Our senses bring us a broad and varied experience, continuous except during dreamless sleep. In what way is that food? In what way does this sensory experience feed us? With certain of nature's beauties, we do feel fed by the sights and sounds. With the impressions of certain music, art, great food, or other outstanding sensory experiences, we feel fed by our senses. Yet in ordinary circumstances, like perhaps our surroundings at this very moment, what we see and hear seems neutral, not particularly nourishing to us. We walk through life with most of it being ordinary. We feel that we have seen and heard it all before, and we give it only cursory attention. How much of your life is like that?

The key to this conundrum is presence, the intentional practice of presence. In presence, everything is new, every moment is unique and fresh. In presence, experience itself feeds us. We drink in this wondrous life.

In the ordinary mode of living, that is without presence, we default to our automatic patterns of thought, emotion, and physical habit, which live our life for us. This well-trained body-mind is merely a mechanism, an instrument running itself. We do not receive the impressions of our life. They pass by unnoticed, except perhaps by our automatism. Those life impressions do not feed us because we are not there to receive them. They may cause our automatism to react, yet without truly touching us, without getting through.

In presence, you are here in yourself to see what you see, hear what you hear, and do what you do. Life is vivid. Senses are alive. In presence you can say "I am." In presence, you are alive. In presence, your body and mind remain a mechanism, but now you are here in it. Without presence, you are absent. In presence, you receive the impressions of your life; otherwise life passes you by. This contact between your I and your senses allows the impressions to be received, digested, and transformed into the substance of your soul.
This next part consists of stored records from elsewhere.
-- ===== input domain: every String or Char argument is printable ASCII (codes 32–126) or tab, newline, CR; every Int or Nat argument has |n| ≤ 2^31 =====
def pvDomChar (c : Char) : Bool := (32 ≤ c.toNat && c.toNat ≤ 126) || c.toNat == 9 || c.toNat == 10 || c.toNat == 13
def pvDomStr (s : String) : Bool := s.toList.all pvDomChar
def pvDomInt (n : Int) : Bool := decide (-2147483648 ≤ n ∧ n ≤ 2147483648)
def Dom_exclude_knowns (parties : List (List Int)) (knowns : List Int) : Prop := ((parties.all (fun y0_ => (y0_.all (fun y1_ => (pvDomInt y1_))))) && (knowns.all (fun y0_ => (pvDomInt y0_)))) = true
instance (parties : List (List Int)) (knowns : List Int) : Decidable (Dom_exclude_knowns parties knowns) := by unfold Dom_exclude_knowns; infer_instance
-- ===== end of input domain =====

-- B saturates the known set to a fixpoint with one bounded round loop and then filters once,
-- instead of A's recursion on the list of surviving parties; return-value equivalence only
-- (Python A mutates the caller's `knowns` set in place, B does not).

-- ===== PORT A =====
-- One pass of A's `for party_people in parties:` loop over the state
-- (ok_parties, knowns, update); structural recursion over the party list.
def pvAStep : List (List Int) → List Int → List (List Int) × List Int × Bool
  | [], knowns => ([], knowns, false)
  | party :: rest, knowns =>
      if !(PySem.Set.inter party knowns).isEmpty then
        -- `if party_people & knowns:` truthy → absorb the party, set update
        let r := pvAStep rest (PySem.Set.union knowns party)
        (r.1, r.2.1, true)
      else
        let r := pvAStep rest knowns
        (party :: r.1, r.2.1, r.2.2)

-- termination fact for A's recursion: an updating pass strictly shrinks the party list
theorem pvAStep_len (ps : List (List Int)) (k : List Int) :
    (pvAStep ps k).1.length ≤ ps.length ∧
      ((pvAStep ps k).2.2 = true → (pvAStep ps k).1.length < ps.length) := by
  induction ps generalizing k with
  | nil => simp [pvAStep]
  | cons p rest ih =>
      cases hc : (PySem.Set.inter p k).isEmpty with
      | true =>
          have h1 := (ih k).1
          have h2 := (ih k).2
          simp only [pvAStep, hc, Bool.not_true, Bool.false_eq_true, if_false, List.length_cons]
          exact ⟨by omega, fun hu => by have := h2 hu; omega⟩
      | false =>
          have h1 := (ih (PySem.Set.union k p)).1
          simp only [pvAStep, hc, Bool.not_false, if_true, List.length_cons]
          exact ⟨by omega, fun _ => by omega⟩

def exclude_knowns (parties : List (List Int)) (knowns : List Int) : List (List Int) :=
  let r := pvAStep parties knowns
  if h : r.2.2 then exclude_knowns r.1 r.2.1 else r.1
termination_by parties.length
decreasing_by exact (pvAStep_len parties knowns).2 h

-- ===== PORT B =====
-- one round: `for p in parties: if not k.isdisjoint(p): k |= p`
def pvBRound (k : List Int) (ps : List (List Int)) : List Int :=
  ps.foldl (fun k p => if !(PySem.Set.isdisjoint k p) then PySem.Set.union k p else k) k

-- `for _ in range(len(parties)):` with the `break` when len(k) did not change
def pvBSat : Nat → List Int → List (List Int) → List Int
  | 0, k, _ => k
  | Nat.succ n, k, ps =>
      let k' := pvBRound k ps
      if k'.length = k.length then k' else pvBSat n k' ps

def exclude_knowns_alt (parties : List (List Int)) (knowns : List Int) : List (List Int) :=
  let k := pvBSat parties.length (PySem.Set.ofList knowns) parties
  parties.filter (fun p => PySem.Set.isdisjoint k p)

-- ===== PRECONDITION & SPEC =====
def Spec_exclude_knowns (parties : List (List Int)) (knowns : List Int) (out : List (List Int)) : Prop := out = exclude_knowns_alt parties knowns
instance (parties : List (List Int)) (knowns : List Int) (out : List (List Int)) : Decidable (Spec_exclude_knowns parties knowns out) := by unfold Spec_exclude_knowns; infer_instance

-- ===== CLAIM (what is proved, stated in full; the proofs are below) =====
def Claim_equal_exclude_knowns : Prop := ∀ (parties : List (List Int)) (knowns : List Int), Dom_exclude_knowns parties knowns → Spec_exclude_knowns parties knowns (exclude_knowns parties knowns)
A related requirement for ingesting and digesting the food of impressions is not to be identified with the impression. If we are lost in the impression, we have given up our rightful place, we have given up our I, and the impression has no one to receive it. If we are lost in anger or jealousy, self-criticism or self-pity, or in any of the other endless ways we humans have of losing ourselves, our world narrows and we miss much of it. Even what is vivid in that state is not transformed in us, does not nourish us. On the contrary, states of identification consume our energies wastefully.

While it does happen that some strong impression, such as a beautiful natural vista or some unwanted event, wakes us up into a state of presence, so that we are there to receive it, we may not wish to leave our inner life to such accidental vagaries of happenstance. Instead, we can intentionally practice presence: sensing, feeling, mind, broad consciousness, and I.

Finally, there are also higher and more powerful impressions, sometimes awakened by sublime events: the birth of child, a great symphony, a vivid sunrise. Yet even higher impressions can be intentionally invited, for example through prayer, through a deep, inner opening to the Sacred, through letting go in the core of our being. Such higher impressions, higher energies, nourish us thoroughly and feed the world around us.

For this week, please notice how the impressions in your life feed you.